-- pv_equiv track=rewrite | github.com/rickyng/optionTracker | app/parsers/csv_parser.py | _split_csv_sections
-- ===== SOURCE A (Python) =====
-- def _split_csv_sections(csv_content: str) -> dict[str, str]:
--     """Split a multi-section IBKR Flex CSV into named sections.
--
--     IBKR Flex reports can contain multiple sections (OpenPositions, Trades, etc.)
--     each starting with their own header row. Returns a dict mapping a section
--     identifier (based on the header's distinctive columns) to its CSV content
--     (header + data rows).
--     """
--     lines = csv_content.split("\n")
--     sections: list[tuple[list[str], list[str]]] = []  # (header_lines, data_lines)
--     current_header: list[str] = []
--     current_data: list[str] = []
--
--     for line in lines:
--         stripped = line.strip()
--         if not stripped:
--             continue
--         # Detect a header row: starts with ClientAccountID (common first column)
--         if stripped.startswith('"ClientAccountID"') or stripped.startswith("ClientAccountID"):
--             # Save previous section if any
--             if current_header:
--                 sections.append((current_header, current_data))
--             current_header = [stripped]
--             current_data = []
--         elif current_header:
--             current_data.append(stripped)
--
--     # Don't forget the last section
--     if current_header:
--         sections.append((current_header, current_data))
--
--     result: dict[str, str] = {}
--     for header_lines, data_lines in sections:
--         header_str = header_lines[0]
--         # Identify section by its distinctive columns
--         if "OpenPrice" in header_str or "MarkPrice" in header_str:
--             key = "positions"
--         elif "TradePrice" in header_str or "TradeDate" in header_str:
--             key = "trades"
--         else:
--             key = f"unknown_{len(result)}"
--         result[key] = "\n".join(header_lines + data_lines)
--
--     return result
-- ===== SOURCE B (Python) =====
-- def _split_csv_sections(csv_content: str) -> dict[str, str]:
--     """Single pass: classify each header as it is seen and grow the
--     current section's text in the result dict directly."""
--     result: dict[str, str] = {}
--     current_key = None
--     for line in csv_content.split("\n"):
--         stripped = line.strip()
--         if not stripped:
--             continue
--         if stripped.startswith('"ClientAccountID"') or stripped.startswith("ClientAccountID"):
--             if "OpenPrice" in stripped or "MarkPrice" in stripped:
--                 current_key = "positions"
--             elif "TradePrice" in stripped or "TradeDate" in stripped:
--                 current_key = "trades"
--             else:
--                 current_key = f"unknown_{len(result)}"
--             result[current_key] = stripped
--         elif current_key is not None:
--             result[current_key] += "\n" + stripped
--     return result
-- ===== Notes on version B (the rewrite author's own statement) =====
-- stated objective: simpler
-- what changed: Replaced A's two-pass scheme (first collect (header_lines, data_lines) section pairs, then a second loop joining each section and building the dict) with a single pass over the lines that classifies each header as it is seen and grows the current section's text directly in the result dict.
import Mathlib
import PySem

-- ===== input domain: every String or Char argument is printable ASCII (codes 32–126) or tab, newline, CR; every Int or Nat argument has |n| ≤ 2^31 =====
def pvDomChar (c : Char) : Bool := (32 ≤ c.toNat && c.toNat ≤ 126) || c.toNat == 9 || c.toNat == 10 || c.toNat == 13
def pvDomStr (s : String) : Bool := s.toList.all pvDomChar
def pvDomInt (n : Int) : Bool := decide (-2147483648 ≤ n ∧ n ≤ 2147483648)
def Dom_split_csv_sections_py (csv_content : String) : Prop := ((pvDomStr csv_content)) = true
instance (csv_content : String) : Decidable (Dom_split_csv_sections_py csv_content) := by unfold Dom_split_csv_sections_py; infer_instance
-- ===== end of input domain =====

-- B replaces A's two-pass scheme (collect (header, data) section pairs, then a second loop building the dict)
-- by a single pass that keys each section at header time and grows its text in the dict directly; objective: simpler.

-- ===== PORT A =====
-- one iteration of A's line loop; state = (sections, current_header, current_data)
def pvAStep (st : List (List String × List String) × List String × List String) (line : String) :
    List (List String × List String) × List String × List String :=
  let stripped := PySem.Str.strip line
  if stripped = "" then st
  else if PySem.Str.startswith stripped "\"ClientAccountID\"" || PySem.Str.startswith stripped "ClientAccountID" then
    ((if st.2.1 ≠ [] then st.1 ++ [(st.2.1, st.2.2)] else st.1), [stripped], [])
  else if st.2.1 ≠ [] then (st.1, st.2.1, st.2.2 ++ [stripped])
  else st

-- one iteration of A's second loop: result[key] = "\n".join(header_lines + data_lines)
def pvAEmit (r : PySem.Dict String String) (sec : List String × List String) : PySem.Dict String String :=
  let header_str := (PySem.List.pyGet? sec.1 0).getD ""
  let key :=
    if PySem.Str.isIn "OpenPrice" header_str || PySem.Str.isIn "MarkPrice" header_str then "positions"
    else if PySem.Str.isIn "TradePrice" header_str || PySem.Str.isIn "TradeDate" header_str then "trades"
    else "unknown_" ++ PySem.Int.toStr (r.size : Int)
  r.insert key (PySem.Str.join "\n" (sec.1 ++ sec.2))

def split_csv_sections_py (csv_content : String) : List (String × String) :=
  let lines := (PySem.Str.split? csv_content "\n").getD []
  let st := lines.foldl pvAStep ([], [], [])
  let sections := if st.2.1 ≠ [] then st.1 ++ [(st.2.1, st.2.2)] else st.1
  (sections.foldl pvAEmit PySem.Dict.empty).items

-- ===== PORT B =====
-- one iteration of B's single loop; state = (result, current_key)
def pvBStep (st : PySem.Dict String String × Option String) (line : String) :
    PySem.Dict String String × Option String :=
  let stripped := PySem.Str.strip line
  if stripped = "" then st
  else if PySem.Str.startswith stripped "\"ClientAccountID\"" || PySem.Str.startswith stripped "ClientAccountID" then
    let key :=
      if PySem.Str.isIn "OpenPrice" stripped || PySem.Str.isIn "MarkPrice" stripped then "positions"
      else if PySem.Str.isIn "TradePrice" stripped || PySem.Str.isIn "TradeDate" stripped then "trades"
      else "unknown_" ++ PySem.Int.toStr (st.1.size : Int)
    (st.1.insert key stripped, some key)
  else
    match st.2 with
    | some k => (st.1.modify k "" (fun v => v ++ "\n" ++ stripped), some k)
    | none => st

def split_csv_sections_py_alt (csv_content : String) : List (String × String) :=
  ((((PySem.Str.split? csv_content "\n").getD []).foldl pvBStep (PySem.Dict.empty, none)).1).items

-- ===== PRECONDITION & SPEC =====
def Spec_split_csv_sections_py (csv_content : String) (out : List (String × String)) : Prop := out = split_csv_sections_py_alt csv_content
instance (csv_content : String) (out : List (String × String)) : Decidable (Spec_split_csv_sections_py csv_content out) := by unfold Spec_split_csv_sections_py; infer_instance

-- ===== CLAIM (what is proved, stated in full; the proofs are below) =====
def Claim_equal_split_csv_sections_py : Prop := ∀ (csv_content : String), Dom_split_csv_sections_py csv_content → Spec_split_csv_sections_py csv_content (split_csv_sections_py csv_content)

-- ===== LEMMAS AND PROOFS =====

-- the dict A's second loop builds from a section list
def pvDictOf (ss : List (List String × List String)) : PySem.Dict String String :=
  ss.foldl pvAEmit PySem.Dict.empty

-- the key both programs assign to a header line, given the dict size at that moment
def pvKey (h : String) (n : Nat) : String :=
  if PySem.Str.isIn "OpenPrice" h || PySem.Str.isIn "MarkPrice" h then "positions"
  else if PySem.Str.isIn "TradePrice" h || PySem.Str.isIn "TradeDate" h then "trades"
  else "unknown_" ++ PySem.Int.toStr (n : Int)

-- invariant relating A's loop state to B's: B's dict is always A's dict-so-far
-- including the (partial) current section, and B's current key is that section's key
def pvRel (a : List (List String × List String) × List String × List String)
    (b : PySem.Dict String String × Option String) : Prop :=
  (a.2.1 = [] ∧ a.1 = [] ∧ b.1 = PySem.Dict.empty ∧ b.2 = none) ∨
  (∃ h, a.2.1 = [h] ∧ b.1 = pvDictOf (a.1 ++ [([h], a.2.2)]) ∧
        b.2 = some (pvKey h (pvDictOf a.1).size))

theorem pvChJoin_append (sep h x : List Char) (l : List (List Char)) :
    PySem.Chars.join sep ((h :: l) ++ [x]) = PySem.Chars.join sep (h :: l) ++ sep ++ x := by
  induction l generalizing h with
  | nil => simp [PySem.Chars.join_cons_cons, PySem.Chars.join_singleton]
  | cons a l ih =>
      have := ih a
      simp only [List.cons_append] at *
      rw [PySem.Chars.join_cons_cons, PySem.Chars.join_cons_cons, this]
      simp [List.append_assoc]

theorem pvJoin_append (h x : String) (l : List String) :
    PySem.Str.join "\n" ((h :: l) ++ [x]) = PySem.Str.join "\n" (h :: l) ++ "\n" ++ x := by
  apply String.ext
  simpa [PySem.Str.toList_join] using pvChJoin_append "\n".toList h.toList x.toList (l.map String.toList)

theorem pvJoin_singleton (sep s : String) : PySem.Str.join sep [s] = s :=
  String.ext (by simp [PySem.Str.toList_join, PySem.Chars.join_singleton])

theorem pvDictOf_append (ss : List (List String × List String)) (sec : List String × List String) :
    pvDictOf (ss ++ [sec]) = pvAEmit (pvDictOf ss) sec := by
  simp [pvDictOf, List.foldl_append]

theorem pvAEmit_eq (r : PySem.Dict String String) (h : String) (ds : List String) :
    pvAEmit r ([h], ds) = r.insert (pvKey h r.size) (PySem.Str.join "\n" (h :: ds)) := rfl

theorem pvStep_rel (secs : List (List String × List String)) (ch cd : List String)
    (d : PySem.Dict String String) (ck : Option String) (line : String)
    (hr : pvRel (secs, ch, cd) (d, ck)) :
    pvRel (pvAStep (secs, ch, cd) line) (pvBStep (d, ck) line) := by
  by_cases hs : PySem.Str.strip line = ""
  · simpa [pvAStep, pvBStep, hs] using hr
  · by_cases hh : (PySem.Str.startswith (PySem.Str.strip line) "\"ClientAccountID\"" ||
        PySem.Str.startswith (PySem.Str.strip line) "ClientAccountID") = true
    · -- header line: A flushes the current section and starts a new one;
      -- B inserts the new section's header under its key
      rcases hr with ⟨h1, h2, h3, h4⟩ | ⟨h, hch, hb1, hb2⟩
      · dsimp only at h1 h2 h3 h4
        subst h1 h2 h3 h4
        simp only [pvAStep, pvBStep]
        rw [if_neg hs, if_pos hh, if_neg hs, if_pos hh]
        refine Or.inr ⟨PySem.Str.strip line, by simp, ?_, ?_⟩
        · simp [pvDictOf, pvAEmit_eq, pvJoin_singleton, pvKey]
        · simp [pvDictOf, pvKey]
      · dsimp only at hch hb1 hb2
        subst hch hb1 hb2
        simp only [pvAStep, pvBStep]
        rw [if_neg hs, if_pos hh, if_neg hs, if_pos hh]
        refine Or.inr ⟨PySem.Str.strip line, by simp, ?_, ?_⟩
        · simp only [ne_eq, reduceCtorEq, not_false_eq_true, if_true]
          rw [pvDictOf_append, pvDictOf_append, pvDictOf_append, pvAEmit_eq, pvAEmit_eq,
            pvJoin_singleton]
          simp [pvKey]
        · simp only [ne_eq, reduceCtorEq, not_false_eq_true, if_true]
          rw [pvDictOf_append, pvAEmit_eq]
          simp [pvKey]
    · -- ordinary data line
      rcases hr with ⟨h1, h2, h3, h4⟩ | ⟨h, hch, hb1, hb2⟩
      · dsimp only at h1 h2 h3 h4
        subst h1 h2 h3 h4
        simp only [pvAStep, pvBStep]
        rw [if_neg hs, if_neg hh, if_neg hs, if_neg hh]
        exact Or.inl ⟨by simp, by simp, rfl, rfl⟩
      · dsimp only at hch hb1 hb2
        subst hch hb1 hb2
        simp only [pvAStep, pvBStep]
        rw [if_neg hs, if_neg hh, if_neg hs, if_neg hh]
        refine Or.inr ⟨h, by simp, ?_, ?_⟩
        · simp only [ne_eq, reduceCtorEq, not_false_eq_true, if_true]
          rw [pvDictOf_append, pvDictOf_append, pvAEmit_eq, pvAEmit_eq, PySem.Dict.modify,
            PySem.Dict.getD_insert_self, PySem.Dict.insert_insert_self,
            show h :: (cd ++ [PySem.Str.strip line]) = (h :: cd) ++ [PySem.Str.strip line] from rfl,
            pvJoin_append]
        · simp only [ne_eq, reduceCtorEq, not_false_eq_true, if_true]

theorem pvFold_rel (lines : List String)
    (a : List (List String × List String) × List String × List String)
    (b : PySem.Dict String String × Option String) (hr : pvRel a b) :
    pvRel (lines.foldl pvAStep a) (lines.foldl pvBStep b) := by
  induction lines generalizing a b with
  | nil => simpa using hr
  | cons l ls ih =>
      obtain ⟨secs, ch, cd⟩ := a
      obtain ⟨d, ck⟩ := b
      exact ih _ _ (pvStep_rel secs ch cd d ck l hr)

theorem pvRel_flush (a : List (List String × List String) × List String × List String)
    (b : PySem.Dict String String × Option String) (hr : pvRel a b) :
    pvDictOf (if a.2.1 ≠ [] then a.1 ++ [(a.2.1, a.2.2)] else a.1) = b.1 := by
  rcases hr with ⟨h1, h2, h3, _⟩ | ⟨h, hh, hb1, _⟩
  · simp [h1, h2, h3, pvDictOf]
  · simp [hh, hb1]

-- ===== VERDICT (by name: the statement is the Claim_ definition above) =====
theorem split_csv_sections_py_spec : Claim_equal_split_csv_sections_py := by
  intro csv_content _
  unfold Spec_split_csv_sections_py split_csv_sections_py split_csv_sections_py_alt
  have h0 : pvRel ([], [], []) (PySem.Dict.empty, none) := Or.inl ⟨rfl, rfl, rfl, rfl⟩
  have hr := pvFold_rel ((PySem.Str.split? csv_content "\n").getD []) _ _ h0
  have hfl := pvRel_flush _ _ hr
  simp only [pvDictOf] at hfl
  simp only [hfl]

# [To do]
From the records, copy out each line that includes the string "isIn".

# [Reply]
    if PySem.Str.isIn "OpenPrice" header_str || PySem.Str.isIn "MarkPrice" header_str then "positions"
    else if PySem.Str.isIn "TradePrice" header_str || PySem.Str.isIn "TradeDate" header_str then "trades"
      if PySem.Str.isIn "OpenPrice" stripped || PySem.Str.isIn "MarkPrice" stripped then "positions"
      else if PySem.Str.isIn "TradePrice" stripped || PySem.Str.isIn "TradeDate" stripped then "trades"
  if PySem.Str.isIn "OpenPrice" h || PySem.Str.isIn "MarkPrice" h then "positions"
  else if PySem.Str.isIn "TradePrice" h || PySem.Str.isIn "TradeDate" h then "trades"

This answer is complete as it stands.